'''

-- pv_equiv track=rewrite | github.com/Fiore0312/context-engineer-agent | src/analyzers/framework_detector.py | _categorize_frameworks
-- ===== SOURCE A (Python) =====
-- from typing import Dict, List, Any, Optional, Set
--
-- def _categorize_frameworks(frameworks: List[str]) -> Dict[str, List[str]]:
--     """Categorizza framework rilevati"""
--     categories = {
--         'frontend': [],
--         'backend': [],
--         'mobile': [],
--         'desktop': [],
--         'css': [],
--         'build_tools': [],
--         'testing': [],
--         'database': []
--     }
--
--     framework_categories = {
--         'react': 'frontend',
--         'vue': 'frontend',
--         'angular': 'frontend',
--         'svelte': 'frontend',
--         'next': 'frontend',
--         'nuxt': 'frontend',
--         'express': 'backend',
--         'fastify': 'backend',
--         'koa': 'backend',
--         'nestjs': 'backend',
--         'laravel': 'backend',
--         'symfony': 'backend',
--         'codeigniter': 'backend',
--         'django': 'backend',
--         'flask': 'backend',
--         'fastapi': 'backend',
--         'tornado': 'backend',
--         'react-native': 'mobile',
--         'flutter': 'mobile',
--         'electron': 'desktop',
--         'tauri': 'desktop',
--         'tailwind': 'css',
--         'bootstrap': 'css',
--         'webpack': 'build_tools',
--         'vite': 'build_tools',
--         'rollup': 'build_tools'
--     }
--
--     for framework in frameworks:
--         category = framework_categories.get(framework, 'other')
--         if category in categories:
--             categories[category].append(framework)
--         else:
--             categories.setdefault('other', []).append(framework)
--
--     # Rimuovi categorie vuote
--     return {k: v for k, v in categories.items() if v}
-- ===== SOURCE B (Python) =====
-- CATEGORY_ORDER = ['frontend', 'backend', 'mobile', 'desktop', 'css',
--                   'build_tools', 'testing', 'database']
--
-- FRAMEWORK_CATEGORIES = {
--     'react': 'frontend', 'vue': 'frontend', 'angular': 'frontend',
--     'svelte': 'frontend', 'next': 'frontend', 'nuxt': 'frontend',
--     'express': 'backend', 'fastify': 'backend', 'koa': 'backend',
--     'nestjs': 'backend', 'laravel': 'backend', 'symfony': 'backend',
--     'codeigniter': 'backend', 'django': 'backend', 'flask': 'backend',
--     'fastapi': 'backend', 'tornado': 'backend',
--     'react-native': 'mobile', 'flutter': 'mobile',
--     'electron': 'desktop', 'tauri': 'desktop',
--     'tailwind': 'css', 'bootstrap': 'css',
--     'webpack': 'build_tools', 'vite': 'build_tools', 'rollup': 'build_tools'
-- }
--
--
-- def _categorize_frameworks(frameworks):
--     """Categorizza framework rilevati: one bucket per category, scanned per category."""
--     result = {}
--     for cat in CATEGORY_ORDER:
--         members = [f for f in frameworks if FRAMEWORK_CATEGORIES.get(f) == cat]
--         if members:
--             result[cat] = members
--     others = [f for f in frameworks if f not in FRAMEWORK_CATEGORIES]
--     if others:
--         result['other'] = others
--     return result
-- ===== Notes on version B (the rewrite author's own statement) =====
-- stated objective: alternative
-- what changed: Replaces A's single dispatching pass that mutates a pre-seeded dict of buckets with an outer loop over the fixed category order, each category's bucket built by its own scan of the input (plus one final scan for 'other'), appending only non-empty buckets.
import Mathlib
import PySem

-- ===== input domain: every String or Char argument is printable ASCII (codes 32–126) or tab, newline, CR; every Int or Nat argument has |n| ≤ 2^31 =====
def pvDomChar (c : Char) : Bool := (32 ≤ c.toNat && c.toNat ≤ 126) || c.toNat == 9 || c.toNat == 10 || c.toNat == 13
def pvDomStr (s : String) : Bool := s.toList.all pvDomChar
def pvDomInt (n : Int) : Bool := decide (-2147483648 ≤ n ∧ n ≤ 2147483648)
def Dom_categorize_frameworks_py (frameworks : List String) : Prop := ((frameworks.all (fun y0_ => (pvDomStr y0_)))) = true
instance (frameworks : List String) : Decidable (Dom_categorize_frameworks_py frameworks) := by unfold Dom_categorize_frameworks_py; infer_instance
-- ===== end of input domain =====

-- B replaces A's single dispatching pass mutating a pre-seeded dict of buckets with an
-- outer loop over the fixed category order, each bucket built by its own scan of the
-- input (plus one final scan for 'other'); same return value (objective: alternative).

-- ===== PORT A =====
-- framework_categories literal of A
def pvFcA : PySem.Dict String String := PySem.Dict.ofList
  [("react", "frontend"), ("vue", "frontend"), ("angular", "frontend"),
   ("svelte", "frontend"), ("next", "frontend"), ("nuxt", "frontend"),
   ("express", "backend"), ("fastify", "backend"), ("koa", "backend"),
   ("nestjs", "backend"), ("laravel", "backend"), ("symfony", "backend"),
   ("codeigniter", "backend"), ("django", "backend"), ("flask", "backend"),
   ("fastapi", "backend"), ("tornado", "backend"),
   ("react-native", "mobile"), ("flutter", "mobile"),
   ("electron", "desktop"), ("tauri", "desktop"),
   ("tailwind", "css"), ("bootstrap", "css"),
   ("webpack", "build_tools"), ("vite", "build_tools"), ("rollup", "build_tools")]

-- the initial 'categories' dict of A (8 empty buckets)
def pvCatsInit : PySem.Dict String (List String) := PySem.Dict.ofList
  [("frontend", []), ("backend", []), ("mobile", []), ("desktop", []),
   ("css", []), ("build_tools", []), ("testing", []), ("database", [])]

-- one iteration of A's 'for framework in frameworks' loop
def pvStepA (d : PySem.Dict String (List String)) (framework : String) :
    PySem.Dict String (List String) :=
  let category := pvFcA.getD framework "other"
  if d.contains category then
    d.modify category [] (· ++ [framework])          -- categories[category].append(framework)
  else
    (d.setdefault "other" []).modify "other" [] (· ++ [framework])
      -- categories.setdefault('other', []).append(framework): the returned (aliased) list
      -- is appended to in place, i.e. the dict's 'other' entry grows by framework

def categorize_frameworks_py (frameworks : List String) : List (String × List String) :=
  (frameworks.foldl pvStepA pvCatsInit).items.filter (fun p => !p.2.isEmpty)
  -- {k: v for k, v in categories.items() if v}

-- ===== PORT B =====
def pvCategoryOrder : List String :=
  ["frontend", "backend", "mobile", "desktop", "css", "build_tools", "testing", "database"]

def pvFcB : PySem.Dict String String := PySem.Dict.ofList
  [("react", "frontend"), ("vue", "frontend"), ("angular", "frontend"),
   ("svelte", "frontend"), ("next", "frontend"), ("nuxt", "frontend"),
   ("express", "backend"), ("fastify", "backend"), ("koa", "backend"),
   ("nestjs", "backend"), ("laravel", "backend"), ("symfony", "backend"),
   ("codeigniter", "backend"), ("django", "backend"), ("flask", "backend"),
   ("fastapi", "backend"), ("tornado", "backend"),
   ("react-native", "mobile"), ("flutter", "mobile"),
   ("electron", "desktop"), ("tauri", "desktop"),
   ("tailwind", "css"), ("bootstrap", "css"),
   ("webpack", "build_tools"), ("vite", "build_tools"), ("rollup", "build_tools")]

def categorize_frameworks_py_alt (frameworks : List String) : List (String × List String) :=
  let result := pvCategoryOrder.foldl (fun acc cat =>
    let members := frameworks.filter (fun f => pvFcB.get? f == some cat)
    if members.isEmpty then acc else acc ++ [(cat, members)]) []
  let others := frameworks.filter (fun f => !pvFcB.contains f)
  if others.isEmpty then result else result ++ [("other", others)]

-- ===== PRECONDITION & SPEC =====
def Spec_categorize_frameworks_py (frameworks : List String) (out : List (String × List String)) : Prop := out = categorize_frameworks_py_alt frameworks
instance (frameworks : List String) (out : List (String × List String)) : Decidable (Spec_categorize_frameworks_py frameworks out) := by unfold Spec_categorize_frameworks_py; infer_instance

-- ===== CLAIM (what is proved, stated in full; the proofs are below) =====
def Claim_equal_categorize_frameworks_py : Prop := ∀ (frameworks : List String), Dom_categorize_frameworks_py frameworks → Spec_categorize_frameworks_py frameworks (categorize_frameworks_py frameworks)

-- ===== LEMMAS AND PROOFS =====

-- A's category of a framework
def pvCat (f : String) : String := pvFcA.getD f "other"

-- the bucket a prefix l of the input has accumulated for category c
def pvBucket (c : String) (l : List String) : List String :=
  l.filter (fun f => pvCat f == c)

-- the items list A's dict holds after processing l
def pvE (l : List String) : List (String × List String) :=
  pvCategoryOrder.map (fun c => (c, pvBucket c l))
  ++ (if (pvBucket "other" l).isEmpty then [] else [("other", pvBucket "other" l)])

lemma pvFcB_eq : pvFcB = pvFcA := rfl

lemma pvOther_not_mem : "other" ∉ pvCategoryOrder := by decide

lemma pvCat_mem_or_other (f : String) : pvCat f ∈ pvCategoryOrder ∨ pvCat f = "other" := by
  unfold pvCat
  rw [PySem.Dict.getD_eq_get?_getD]
  cases hv : pvFcA.get? f with
  | none => right; rfl
  | some v =>
      left
      have hm := PySem.Dict.mem_items_of_get?_eq_some _ hv
      have : pvFcA.items =
        [("react", "frontend"), ("vue", "frontend"), ("angular", "frontend"),
         ("svelte", "frontend"), ("next", "frontend"), ("nuxt", "frontend"),
         ("express", "backend"), ("fastify", "backend"), ("koa", "backend"),
         ("nestjs", "backend"), ("laravel", "backend"), ("symfony", "backend"),
         ("codeigniter", "backend"), ("django", "backend"), ("flask", "backend"),
         ("fastapi", "backend"), ("tornado", "backend"),
         ("react-native", "mobile"), ("flutter", "mobile"),
         ("electron", "desktop"), ("tauri", "desktop"),
         ("tailwind", "css"), ("bootstrap", "css"),
         ("webpack", "build_tools"), ("vite", "build_tools"), ("rollup", "build_tools")] := rfl
      rw [this] at hm
      simp only [List.mem_cons, List.not_mem_nil, or_false, Prod.mk.injEq] at hm
      rcases hm with ⟨_, h⟩|⟨_, h⟩|⟨_, h⟩|⟨_, h⟩|⟨_, h⟩|⟨_, h⟩|⟨_, h⟩|⟨_, h⟩|⟨_, h⟩|⟨_, h⟩|⟨_, h⟩|⟨_, h⟩|⟨_, h⟩|⟨_, h⟩|⟨_, h⟩|⟨_, h⟩|⟨_, h⟩|⟨_, h⟩|⟨_, h⟩|⟨_, h⟩|⟨_, h⟩|⟨_, h⟩|⟨_, h⟩|⟨_, h⟩|⟨_, h⟩|⟨_, h⟩ <;>
        (subst h; decide)

lemma pvNoOtherValue (f : String) : pvFcA.get? f ≠ some "other" := by
  intro hv
  have hm := PySem.Dict.mem_items_of_get?_eq_some _ hv
  have hit : pvFcA.items =
    [("react", "frontend"), ("vue", "frontend"), ("angular", "frontend"),
     ("svelte", "frontend"), ("next", "frontend"), ("nuxt", "frontend"),
     ("express", "backend"), ("fastify", "backend"), ("koa", "backend"),
     ("nestjs", "backend"), ("laravel", "backend"), ("symfony", "backend"),
     ("codeigniter", "backend"), ("django", "backend"), ("flask", "backend"),
     ("fastapi", "backend"), ("tornado", "backend"),
     ("react-native", "mobile"), ("flutter", "mobile"),
     ("electron", "desktop"), ("tauri", "desktop"),
     ("tailwind", "css"), ("bootstrap", "css"),
     ("webpack", "build_tools"), ("vite", "build_tools"), ("rollup", "build_tools")] := rfl
  rw [hit] at hm
  simp at hm

-- bucket after one more framework
lemma pvBucket_append (c : String) (l : List String) (f : String) :
    pvBucket c (l ++ [f]) = pvBucket c l ++ (if pvCat f == c then [f] else []) := by
  cases hb : pvCat f == c <;> simp [pvBucket, List.filter_append, List.filter, hb]

-- one A-step on a dict whose items are pvE l yields the items pvE (l ++ [f])
lemma pvStep_eq (d : PySem.Dict String (List String)) (f : String) :
    pvStepA d f =
      if d.contains (pvCat f) then d.modify (pvCat f) [] (· ++ [f])
      else (d.setdefault "other" []).modify "other" [] (· ++ [f]) := rfl

lemma pvStep_items (l : List String) (f : String) :
    (pvStepA ⟨pvE l⟩ f).items = pvE (l ++ [f]) := by
  rcases pvCat_mem_or_other f with hc | hc
  · simp only [pvCategoryOrder, List.mem_cons, List.not_mem_nil, or_false] at hc
    rcases hc with hc|hc|hc|hc|hc|hc|hc|hc <;>
    · rw [pvStep_eq, hc]
      by_cases ho : pvBucket "other" l = []
      · simp [pvE, pvCategoryOrder, pvBucket_append, ho, hc,
          PySem.Dict.contains, PySem.Dict.modify, PySem.Dict.insert,
          PySem.Dict.getD, PySem.Dict.get?]
      · have ho' : (pvBucket "other" l).isEmpty = false := by simpa using ho
        simp [pvE, pvCategoryOrder, pvBucket_append, ho', hc,
          PySem.Dict.contains, PySem.Dict.modify, PySem.Dict.insert,
          PySem.Dict.getD, PySem.Dict.get?]
  · rw [pvStep_eq, hc]
    by_cases ho : pvBucket "other" l = []
    · simp [pvE, pvCategoryOrder, pvBucket_append, ho, hc,
        PySem.Dict.contains, PySem.Dict.modify, PySem.Dict.insert,
        PySem.Dict.setdefault, PySem.Dict.getD, PySem.Dict.get?]
    · have ho' : (pvBucket "other" l).isEmpty = false := by simpa using ho
      simp [pvE, pvCategoryOrder, pvBucket_append, ho', hc,
        PySem.Dict.contains, PySem.Dict.modify, PySem.Dict.insert,
        PySem.Dict.getD, PySem.Dict.get?]

-- A's dict after processing l has exactly the items pvE l
lemma pvLoop_items (l : List String) : (l.foldl pvStepA pvCatsInit).items = pvE l := by
  induction l using List.reverseRecOn with
  | nil => rfl
  | append_singleton l f ih =>
      rw [List.foldl_append, List.foldl_cons, List.foldl_nil,
        PySem.Dict.ext (y := ⟨pvE l⟩) ih]
      exact pvStep_items l f
-- pv_equiv track=rewrite | github.com/skdreier/religion-politics | sampling_religious_captures_without_pig/merge_snippets_that_should_have_been_together.py | get_starting_ind_of_last_religious_match_in_text
-- ===== SOURCE A (Python) =====
-- def get_starting_ind_of_last_religious_match_in_text(text, list_of_terms):
--     next_inds_of_words_looking_for = [len(word) - 1 for word in list_of_terms]
--     for i in range(len(text) - 1, -1, -1):
--         cur_char = text[i]
--         for j in range(len(list_of_terms)):
--             if next_inds_of_words_looking_for[j] == len(list_of_terms[j]) - 1:
--                 if cur_char == list_of_terms[j][-1] and (i == len(text) - 1 or not text[i + 1].isalpha()):
--                     next_inds_of_words_looking_for[j] -= 1
--             elif next_inds_of_words_looking_for[j] >= 0:
--                 if cur_char == list_of_terms[j][next_inds_of_words_looking_for[j]]:
--                     next_inds_of_words_looking_for[j] -= 1
--                 else:
--                     next_inds_of_words_looking_for[j] = len(list_of_terms[j]) - 1  # wasn't actually a match
--             else:  # if next_inds_of_words_looking_for[j] == len(list_of_terms[j]):
--                 if not cur_char.isalpha():
--                     return i + 1  # we found our first match!
--                 else:
--                     next_inds_of_words_looking_for[j] = len(list_of_terms[j]) - 1  # wasn't actually a match
--
--     for j in range(len(list_of_terms)):
--         if next_inds_of_words_looking_for[j] == -1:
--             return 0
--
--     return None
-- ===== SOURCE B (Python) =====
-- def _last_match_start(text, term):
--     # starting index of the term's last boundary-delimited match, per the
--     # original right-to-left matcher; empty terms never match
--     if not term:
--         return None
--     k = len(term) - 1  # next index of term still to match
--     n = len(text)
--     for i in range(n - 1, -1, -1):
--         c = text[i]
--         if k == len(term) - 1:
--             if c == term[-1] and (i == n - 1 or not text[i + 1].isalpha()):
--                 k -= 1
--         elif k >= 0:
--             if c == term[k]:
--                 k -= 1
--             else:
--                 k = len(term) - 1
--         else:
--             if not c.isalpha():
--                 return i + 1
--             k = len(term) - 1
--     return 0 if k == -1 else None
--
-- def get_starting_ind_of_last_religious_match_in_text(text, list_of_terms):
--     best = None
--     for term in list_of_terms:
--         r = _last_match_start(text, term)
--         if r is not None and (best is None or r > best):
--             best = r
--     return best
-- ===== Notes on version B (the rewrite author's own statement) =====
-- stated objective: alternative
-- what changed: A runs one shared right-to-left scan over the text, maintaining a mutable state array for all terms with an early return at the first completed boundary match; B decomposes the problem into an independent per-term matcher (same quirky state machine, one term at a time) and combines the per-term results by taking the maximum non-None starting index with a best-so-far accumulator. (Where A raises IndexError — an empty term with nonempty text — B simply skips the empty term; excluded by Pre_.)
-- outside the precondition, e.g. on get_starting_ind_of_last_religious_match_in_text('', ['']): A returns 0, B returns None
import Mathlib
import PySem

'''

WORK TO COMPLETE:
Using the entries, return every line where the word "laravel" can be found.

TASK RESPONSE:
--         'laravel': 'backend',
--     'nestjs': 'backend', 'laravel': 'backend', 'symfony': 'backend',
   ("nestjs", "backend"), ("laravel", "backend"), ("symfony", "backend"),
   ("nestjs", "backend"), ("laravel", "backend"), ("symfony", "backend"),
         ("nestjs", "backend"), ("laravel", "backend"), ("symfony", "backend"),
     ("nestjs", "backend"), ("laravel", "backend"), ("symfony", "backend"),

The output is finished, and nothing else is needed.